How to Read with Other People

Today from our partner site Art Practical, we bring you an excerpt of Orit Gat’s essay on the art-magazine reading group she co-founded. The members of the group meet each month to evaluate every part of a single magazine, from cover to cover; Gat notes: “art magazines play a role in the way we all assess our place and opinions in regard to the art world.” This article was originally published on May 27, 2015.

Contemporary Art Magazines Critical Reading Group meeting, April 27, 2015. Courtesy of Triangle, New York. Photo: Elena Levi.

Contemporary Art Magazines Critical Reading Group meeting, April 27, 2015. Courtesy of Triangle, New York. Photo: Elena Levi.

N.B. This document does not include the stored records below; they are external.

-- pv_equiv track=rewrite | github.com/nna99d/do_an | subscriber.py | dnaTransform
-- ===== SOURCE A (Python) =====
-- def toDNA(v):
--     return "ACGT"[v & 3]
--
-- def fromDNA(c):
--     return {"A":0,"C":1,"G":2,"T":3}[c]
--
-- def dnaTransform(b, k):
--     dna = [toDNA((b >> (2*i)) & 3) for i in range(4)]
--     mode = k & 3
--     if mode == 1: # complement
--         dna = [{"A":"T","T":"A","C":"G","G":"C"}[c] for c in dna]
--     elif mode == 2: # reverse
--         dna = dna[::-1]
--     elif mode == 3: # swap pairs
--         dna = [dna[1],dna[0],dna[3],dna[2]]
--     out=0
--     for i in range(4):
--         out |= (fromDNA(dna[i]) << (2*i))
--     return out
-- ===== SOURCE B (Python) =====
-- def dnaTransform(b, k):
--     x = b & 0xFF
--     m = k & 3
--     if m == 0:
--         return x
--     if m == 1:  # per-base complement is XOR with 3 in every 2-bit field
--         return x ^ 0xFF
--     if m == 2:  # reverse the four 2-bit fields
--         return ((x >> 6) & 3) | (((x >> 4) & 3) << 2) | (((x >> 2) & 3) << 4) | ((x & 3) << 6)
--     # m == 3: swap adjacent 2-bit fields within each nibble
--     return ((x >> 2) & 3) | ((x & 3) << 2) | (((x >> 6) & 3) << 4) | (((x >> 4) & 3) << 6)
-- ===== Notes on version B (the rewrite author's own statement) =====
-- stated objective: simpler
-- what changed: B drops the DNA string/dict encode-decode machinery entirely and computes each mode with direct bit arithmetic on b & 0xFF (identity, XOR 0xFF, field reversal, nibble-internal field swap).
import Mathlib
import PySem

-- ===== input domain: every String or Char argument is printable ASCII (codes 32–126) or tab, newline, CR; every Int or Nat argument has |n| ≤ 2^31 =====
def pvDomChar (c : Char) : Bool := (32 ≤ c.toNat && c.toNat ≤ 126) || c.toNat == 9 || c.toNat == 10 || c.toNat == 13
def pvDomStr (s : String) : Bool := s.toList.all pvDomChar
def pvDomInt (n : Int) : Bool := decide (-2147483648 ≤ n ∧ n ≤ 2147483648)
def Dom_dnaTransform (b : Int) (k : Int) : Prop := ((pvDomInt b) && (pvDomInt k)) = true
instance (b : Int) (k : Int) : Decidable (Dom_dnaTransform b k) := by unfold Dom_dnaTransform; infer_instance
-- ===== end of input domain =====

-- B replaces A's DNA string/dict encode-transform-decode machinery by direct bit
-- arithmetic on b & 0xFF (objective: simpler).

-- ===== PORT A =====
-- "ACGT"[v & 3]; v & 3 ∈ [0,4) so the index is always in range (getD default never used)
def toDNA (v : Int) : Char := (PySem.Str.pyGet? "ACGT" (PySem.Int.band v 3)).getD ' '

-- dict lookup {"A":0,"C":1,"G":2,"T":3}[c]; KeyError impossible on toDNA's outputs
def fromDNA (c : Char) : Int :=
  (PySem.Dict.get? (PySem.Dict.mk [('A', (0:Int)), ('C', 1), ('G', 2), ('T', 3)]) c).getD 0

def dnaTransform (b : Int) (k : Int) : Int :=
  -- i ranges over 0..3, so (2*i).toNat is exactly Python's nonnegative shift amount
  let dna := (PySem.List.pyRange 0 4 1).map (fun i => toDNA (PySem.Int.band (b >>> (2*i).toNat) 3))
  let mode := PySem.Int.band k 3
  let dna :=
    if mode = 1 then
      -- complement dict lookup; KeyError impossible (dna holds only A/C/G/T)
      dna.map (fun c => (PySem.Dict.get? (PySem.Dict.mk [('A','T'),('T','A'),('C','G'),('G','C')]) c).getD ' ')
    else if mode = 2 then (PySem.List.slice? dna none none (-1)).getD []  -- dna[::-1]
    else if mode = 3 then
      -- dna[1],dna[0],dna[3],dna[2]: indices always in range on a 4-list
      [PySem.List.pyGetD dna 1 ' ', PySem.List.pyGetD dna 0 ' ',
       PySem.List.pyGetD dna 3 ' ', PySem.List.pyGetD dna 2 ' ']
    else dna
  (PySem.List.pyRange 0 4 1).foldl
    (fun out i => PySem.Int.bor out (fromDNA (PySem.List.pyGetD dna i ' ') <<< (2*i).toNat)) 0

-- ===== PORT B =====
def dnaTransform_alt (b : Int) (k : Int) : Int :=
  let x := PySem.Int.band b 255
  let m := PySem.Int.band k 3
  if m = 0 then x
  else if m = 1 then PySem.Int.bxor x 255
  else if m = 2 then
    PySem.Int.bor (PySem.Int.bor (PySem.Int.band (x >>> 6) 3) ((PySem.Int.band (x >>> 4) 3) <<< 2))
      (PySem.Int.bor ((PySem.Int.band (x >>> 2) 3) <<< 4) ((PySem.Int.band x 3) <<< 6))
  else
    PySem.Int.bor (PySem.Int.bor (PySem.Int.band (x >>> 2) 3) ((PySem.Int.band x 3) <<< 2))
      (PySem.Int.bor ((PySem.Int.band (x >>> 6) 3) <<< 4) ((PySem.Int.band (x >>> 4) 3) <<< 6))

-- ===== PRECONDITION & SPEC =====
def Spec_dnaTransform (b : Int) (k : Int) (out : Int) : Prop := out = dnaTransform_alt b k
instance (b : Int) (k : Int) (out : Int) : Decidable (Spec_dnaTransform b k out) := by unfold Spec_dnaTransform; infer_instance

-- ===== CLAIM (what is proved, stated in full; the proofs are below) =====
def Claim_equal_dnaTransform : Prop := ∀ (b : Int) (k : Int), Dom_dnaTransform b k → Spec_dnaTransform b k (dnaTransform b k)

-- ===== LEMMAS AND PROOFS =====

-- a & 3 and a & 255 are the low bits, i.e. mod by 4 resp. 256 (Python two's-complement band)
theorem nat_and3 (n : Nat) : n &&& 3 = n % 4 := by
  have := Nat.and_two_pow_sub_one_eq_mod n 2; norm_num at this; exact this

theorem nat_and255 (n : Nat) : n &&& 255 = n % 256 := by
  have := Nat.and_two_pow_sub_one_eq_mod n 8; norm_num at this; exact this

theorem band3_eq_emod (a : Int) : PySem.Int.band a 3 = a % 4 := by
  unfold PySem.Int.band
  split_ifs with h1 h2 h2 <;> [skip; omega; skip; omega]
  · rw [show Int.toNat 3 = 3 from rfl, nat_and3]; omega
  · rw [show Int.toNat 3 = 3 from rfl, Nat.and_comm, nat_and3]; omega

theorem band255_eq_emod (a : Int) : PySem.Int.band a 255 = a % 256 := by
  unfold PySem.Int.band
  split_ifs with h1 h2 h2 <;> [skip; omega; skip; omega]
  · rw [show Int.toNat 255 = 255 from rfl, nat_and255]; omega
  · rw [show Int.toNat 255 = 255 from rfl, Nat.and_comm, nat_and255]; omega

-- a Python shift amount written as an Int cast is the Nat shift
theorem shiftR_cast (b : Int) (n : Nat) : b >>> ((n : Int)) = b >>> n := by
  cases b <;> cases n <;> rfl

-- (b >> n) & 3 for n <= 6 only reads the low byte
theorem shift_band_reduce (b : Int) (n : Nat) (hn : n ≤ 6) :
    PySem.Int.band (b >>> ((n : Int))) 3 = PySem.Int.band ((b % 256) >>> ((n : Int))) 3 := by
  rw [shiftR_cast, shiftR_cast, band3_eq_emod, band3_eq_emod,
    Int.shiftRight_eq_div_pow, Int.shiftRight_eq_div_pow]
  interval_cases n <;> norm_num <;> omega

theorem bandk_reduce (k : Int) : PySem.Int.band k 3 = PySem.Int.band (k % 4) 3 := by
  rw [band3_eq_emod, band3_eq_emod]; omega

theorem dnaTransform_reduce (b k : Int) :
    dnaTransform b k = dnaTransform (b % 256) (k % 4) := by
  have h0 := shift_band_reduce b 0 (by omega)
  have h2 := shift_band_reduce b 2 (by omega)
  have h4 := shift_band_reduce b 4 (by omega)
  have h6 := shift_band_reduce b 6 (by omega)
  have hpr : PySem.List.pyRange 0 4 1 = [0, 1, 2, 3] := by decide
  have e0 : ((2:Int)*0).toNat = 0 := rfl
  have e1 : ((2:Int)*1).toNat = 2 := rfl
  have e2 : ((2:Int)*2).toNat = 4 := rfl
  have e3 : ((2:Int)*3).toNat = 6 := rfl
  simp only [dnaTransform, hpr, List.map_cons, List.map_nil, List.foldl_cons, List.foldl_nil,
    e0, e1, e2, e3, h0, h2, h4, h6, bandk_reduce k]

theorem dnaTransform_alt_reduce (b k : Int) :
    dnaTransform_alt b k = dnaTransform_alt (b % 256) (k % 4) := by
  have hb : PySem.Int.band b 255 = PySem.Int.band (b % 256) 255 := by
    rw [band255_eq_emod, band255_eq_emod]; omega
  simp only [dnaTransform_alt, hb, bandk_reduce k]

set_option maxRecDepth 40000 in
theorem agree_small :
    ∀ r ∈ PySem.List.pyRange 0 256 1, ∀ s ∈ PySem.List.pyRange 0 4 1,
      dnaTransform r s = dnaTransform_alt r s := by decide

-- ===== VERDICT (by name: the statement is the Claim_ definition above) =====
theorem dnaTransform_spec : Claim_equal_dnaTransform := by
  intro b k _
  unfold Spec_dnaTransform
  rw [dnaTransform_reduce, dnaTransform_alt_reduce]
  exact agree_small _ ((PySem.List.mem_pyRange_one).2 ⟨Int.emod_nonneg b (by omega), Int.emod_lt_of_pos b (by omega)⟩)
    _ ((PySem.List.mem_pyRange_one).2 ⟨Int.emod_nonneg k (by omega), Int.emod_lt_of_pos k (by omega)⟩)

A year and a half ago, my friend Clara and I emailed most people we knew in New York to see who may be interested in joining us in reading art magazines cover to cover. We called it the “Contemporary Art Magazines Critical Reading Group” (in hindsight, we should have named it something shorter, or at least have a better acronym than CAMCRG) and organized it via the Public School New York. The idea was to focus on a different art magazine at every session, and talk about the overall composition of any given issue, as well as specific articles, and the larger contribution a magazine makes or could make. We started with Artforum. It seemed like it would fit this methodology perfectly, since we all came to reading it cover to cover (for the first time, because really, who does that?) with a particular knowledge or opinion of the magazine, its history, its current status, and its style, and we all had certain expectations from it.

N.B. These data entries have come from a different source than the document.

-- pv_equiv track=rewrite | github.com/mudouasenha/python-exercises | ex23.py | copy_first_2_characters
-- ===== SOURCE A (Python) =====
-- def copy_first_2_characters(str, n):
--     new_str = ""
--     for i in range(n):
--         if len(str) <= 2:
--             new_str = new_str + str
--         else:
--             new_str = new_str + str[:2]
--     return new_str
-- ===== SOURCE B (Python) =====
-- def copy_first_2_characters(str, n):
--     unit = str if len(str) <= 2 else str[:2]
--     return unit * n
-- ===== Notes on version B (the rewrite author's own statement) =====
-- stated objective: simpler
-- what changed: Replaces the per-iteration loop accumulation with a closed-form expression: pick the repeating unit once (the whole string if len<=2 else its first two characters) and repeat it with string multiplication.
import Mathlib
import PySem

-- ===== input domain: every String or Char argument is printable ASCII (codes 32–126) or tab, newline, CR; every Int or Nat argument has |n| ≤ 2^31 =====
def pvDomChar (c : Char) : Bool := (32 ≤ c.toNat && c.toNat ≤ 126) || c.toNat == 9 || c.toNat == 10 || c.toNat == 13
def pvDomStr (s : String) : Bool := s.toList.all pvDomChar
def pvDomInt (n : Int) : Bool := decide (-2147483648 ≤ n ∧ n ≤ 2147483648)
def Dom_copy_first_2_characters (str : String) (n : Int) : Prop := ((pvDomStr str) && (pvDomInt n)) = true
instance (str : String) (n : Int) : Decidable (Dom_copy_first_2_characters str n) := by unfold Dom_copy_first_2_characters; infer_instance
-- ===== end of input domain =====

-- B replaces A's per-iteration accumulation loop by a closed form: select the repeating
-- unit once (the whole string if len<=2, else the first two characters) and repeat it n times.


-- ===== PORT A =====
-- loop 'for i in range(n)' appending 'str' or 'str[:2]' each iteration; strings handled
-- as their code-point lists (PySem.Chars), exact on the stated ASCII domain
def copy_first_2_characters (str : String) (n : Int) : String :=
  String.ofList <|
    (PySem.List.pyRange 0 n 1).foldl
      (fun new_str _ =>
        if PySem.Str.len str ≤ 2 then new_str ++ str.toList
        else new_str ++ PySem.List.slice str.toList none (some 2))
      []

-- ===== PORT B =====
-- unit = str if len(str) <= 2 else str[:2]; return unit * n  (Python string repetition:
-- n.toNat copies, empty for n <= 0)
def copy_first_2_characters_alt (str : String) (n : Int) : String :=
  let unit : List Char :=
    if PySem.Str.len str ≤ 2 then str.toList
    else PySem.List.slice str.toList none (some 2)
  String.ofList (List.replicate n.toNat unit).flatten

-- ===== PRECONDITION & SPEC =====
def Spec_copy_first_2_characters (str : String) (n : Int) (out : String) : Prop := out = copy_first_2_characters_alt str n
instance (str : String) (n : Int) (out : String) : Decidable (Spec_copy_first_2_characters str n out) := by unfold Spec_copy_first_2_characters; infer_instance

-- ===== CLAIM (what is proved, stated in full; the proofs are below) =====
def Claim_equal_copy_first_2_characters : Prop := ∀ (str : String) (n : Int), Dom_copy_first_2_characters str n → Spec_copy_first_2_characters str n (copy_first_2_characters str n)

-- ===== LEMMAS AND PROOFS =====

-- ===== VERDICT (by name: the statement is the Claim_ definition above) =====
theorem copy_first_2_characters_spec : Claim_equal_copy_first_2_characters := by
  intro str n _
  unfold Spec_copy_first_2_characters copy_first_2_characters copy_first_2_characters_alt
  by_cases h : PySem.Str.len str ≤ 2
  · simp only [if_pos h]
    simp
  · simp only [if_neg h]
    simp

“Any surprises?” was the first thing we discussed in that initial meeting. I remember presuming that Artforum would be much more unequal and—sorry—boring than it was. The conversation very quickly veered from the lovely discovery that reading cover-to-cover is much more engaging than selective reading, to discussing the tone of writing in Artforum, the feeling that the magazine emphasizes a style and language that generates a sense of authority. Which brought about a discussion of how Artforum is actively writing the history of contemporary art—or at least, believes that’s what it does. That’s why the magazine opens with the obituaries, we laughed.